BoXHED: Boosted eXact Hazard Estimator with Dynamic covariates
This provides a tool for dynamic health risk scoring from high-frequency medical data, addressing a need in clinical research, though it is incremental as it implements an existing estimator.
The paper introduces BoXHED, a software package for nonparametric hazard estimation using gradient boosting to predict disease onset from time-varying health vitals, and applying it to cardiovascular data from the Framingham Heart Study reveals novel interaction effects among risk factors.

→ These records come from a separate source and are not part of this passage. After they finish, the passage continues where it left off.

-- pv_equiv track=rewrite | github.com/openedx-unsupported/edx-analytics-pipeline | edx/analytics/tasks/event_analysis.py | get_numeric_slug
-- ===== SOURCE A (Python) =====
-- def get_numeric_slug(value_string):
--     if len(value_string) == 0:
--         return ""
--     # If string contains only digits, then return (int<len>).
--     if value_string.isdigit():
--         return u"(int{})".format(len(value_string))
--
--     hex_digits = set('0123456789abcdefABCDEF')
--     if all(c in hex_digits for c in value_string):
--         return u"(hex{})".format(len(value_string))
--
--     # If string contains digits and letters, then return (hash<len>).
--     if any(char.isdigit() for char in value_string):
--         return u"(alnum{})".format(len(value_string))
--
--     return value_string
-- ===== SOURCE B (Python) =====
-- _HEX = "0123456789abcdefABCDEF"
--
-- def get_numeric_slug(value_string):
--     if not value_string:
--         return ""
--     all_digit = True
--     all_hex = True
--     any_digit = False
--     for c in value_string:
--         d = c.isdigit()
--         all_digit = all_digit and d
--         all_hex = all_hex and (c in _HEX)
--         any_digit = any_digit or d
--     n = len(value_string)
--     if all_digit:
--         return u"(int{})".format(n)
--     if all_hex:
--         return u"(hex{})".format(n)
--     if any_digit:
--         return u"(alnum{})".format(n)
--     return value_string
-- ===== Notes on version B (the rewrite author's own statement) =====
-- stated objective: alternative
-- what changed: B replaces A's three separate scans (isdigit, all-in-hex-set generator, any-digit generator) with one fused loop over the characters maintaining three booleans (all_digit, all_hex, any_digit), then branches once in the same priority order.
import Mathlib
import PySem

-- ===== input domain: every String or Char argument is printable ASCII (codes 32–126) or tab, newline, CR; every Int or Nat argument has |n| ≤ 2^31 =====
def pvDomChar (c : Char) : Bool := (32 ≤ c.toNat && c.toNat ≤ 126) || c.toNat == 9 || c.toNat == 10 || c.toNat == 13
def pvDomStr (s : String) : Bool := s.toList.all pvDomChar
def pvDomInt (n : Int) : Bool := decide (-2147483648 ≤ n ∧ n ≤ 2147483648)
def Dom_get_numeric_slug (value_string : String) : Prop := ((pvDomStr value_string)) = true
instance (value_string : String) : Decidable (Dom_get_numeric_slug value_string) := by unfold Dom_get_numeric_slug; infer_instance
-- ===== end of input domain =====

-- B fuses A's three separate scans into one loop over the characters keeping three booleans; same branch priority.

-- ===== PORT A =====
-- set('0123456789abcdefABCDEF')
def pvHexSet : PySem.Set Char := PySem.Set.ofList "0123456789abcdefABCDEF".toList

def get_numeric_slug (value_string : String) : String :=
  let cs := value_string.toList
  if cs.length = 0 then ""
  else if PySem.Chars.strIsdigit cs then
    "(int" ++ PySem.Int.toStr cs.length ++ ")"
  else if cs.all (fun c => pvHexSet.contains c) then
    "(hex" ++ PySem.Int.toStr cs.length ++ ")"
  else if cs.any (fun c => PySem.Chars.isdigit c) then
    "(alnum" ++ PySem.Int.toStr cs.length ++ ")"
  else value_string

-- ===== PORT B =====
-- single-character containment 'c in "0123…"' is exactly list membership of the char
def pvHexChars : List Char := "0123456789abcdefABCDEF".toList

def get_numeric_slug_alt (value_string : String) : String :=
  let cs := value_string.toList
  if cs.isEmpty then ""
  else
    let flags : Bool × Bool × Bool :=
      cs.foldl
        (fun s c =>
          let d := PySem.Chars.isdigit c
          (s.1 && d, s.2.1 && pvHexChars.contains c, s.2.2 || d))
        (true, true, false)
    if flags.1 then "(int" ++ PySem.Int.toStr cs.length ++ ")"
    else if flags.2.1 then "(hex" ++ PySem.Int.toStr cs.length ++ ")"
    else if flags.2.2 then "(alnum" ++ PySem.Int.toStr cs.length ++ ")"
    else value_string

-- ===== PRECONDITION & SPEC =====
def Spec_get_numeric_slug (value_string : String) (out : String) : Prop := out = get_numeric_slug_alt value_string
instance (value_string : String) (out : String) : Decidable (Spec_get_numeric_slug value_string out) := by unfold Spec_get_numeric_slug; infer_instance

-- ===== CLAIM (what is proved, stated in full; the proofs are below) =====
def Claim_equal_get_numeric_slug : Prop := ∀ (value_string : String), Dom_get_numeric_slug value_string → Spec_get_numeric_slug value_string (get_numeric_slug value_string)

-- ===== LEMMAS AND PROOFS =====

-- B's fused fold computes exactly the three independent scans
theorem pv_fold_flags (cs : List Char) (a h d : Bool) :
    cs.foldl
      (fun (s : Bool × Bool × Bool) c =>
        let d := PySem.Chars.isdigit c
        (s.1 && d, s.2.1 && pvHexChars.contains c, s.2.2 || d))
      (a, h, d)
    = (a && cs.all (fun c => PySem.Chars.isdigit c),
       h && cs.all (fun c => pvHexChars.contains c),
       d || cs.any (fun c => PySem.Chars.isdigit c)) := by
  induction cs generalizing a h d with
  | nil => simp
  | cons c cs ih =>
    simp only [List.foldl_cons, List.all_cons, List.any_cons, ih]
    simp [Bool.and_assoc, Bool.or_assoc]

theorem pv_set_contains (c : Char) : pvHexSet.contains c = pvHexChars.contains c := by
  simp [pvHexSet, pvHexChars, pysem]

theorem pv_strIsdigit (cs : List Char) :
    PySem.Chars.strIsdigit cs = (!cs.isEmpty && cs.all (fun c => PySem.Chars.isdigit c)) := by
  simp [PySem.Chars.strIsdigit]

-- ===== VERDICT (by name: the statement is the Claim_ definition above) =====
theorem get_numeric_slug_spec : Claim_equal_get_numeric_slug := by
  intro s _
  unfold Spec_get_numeric_slug get_numeric_slug get_numeric_slug_alt
  simp only [pv_fold_flags, pv_strIsdigit, pv_set_contains, Bool.true_and, Bool.false_or]
  by_cases hne : s.toList.isEmpty
  · simp [List.isEmpty_iff.mp hne]
  · have hs : s ≠ "" := fun h => hne (by simp [h])
    simp [hne, hs]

The proliferation of medical monitoring devices makes it possible to track health vitals at high frequency, enabling the development of dynamic health risk scores that change with the underlying readings. Survival analysis, in particular hazard estimation, is well-suited to analyzing this stream of data to predict disease onset as a function of the time-varying vitals. This paper introduces the software package BoXHED (pronounced 'box-head') for nonparametrically estimating hazard functions via gradient boosting. BoXHED 1.0 is a novel tree-based implementation of the generic estimator proposed in Lee, Chen, Ishwaran (2017), which was designed for handling time-dependent covariates in a fully nonparametric manner. BoXHED is also the first publicly available software implementation for Lee, Chen, Ishwaran (2017). Applying BoXHED to cardiovascular disease onset data from the Framingham Heart Study reveals novel interaction effects among known risk factors, potentially resolving an open question in clinical literature.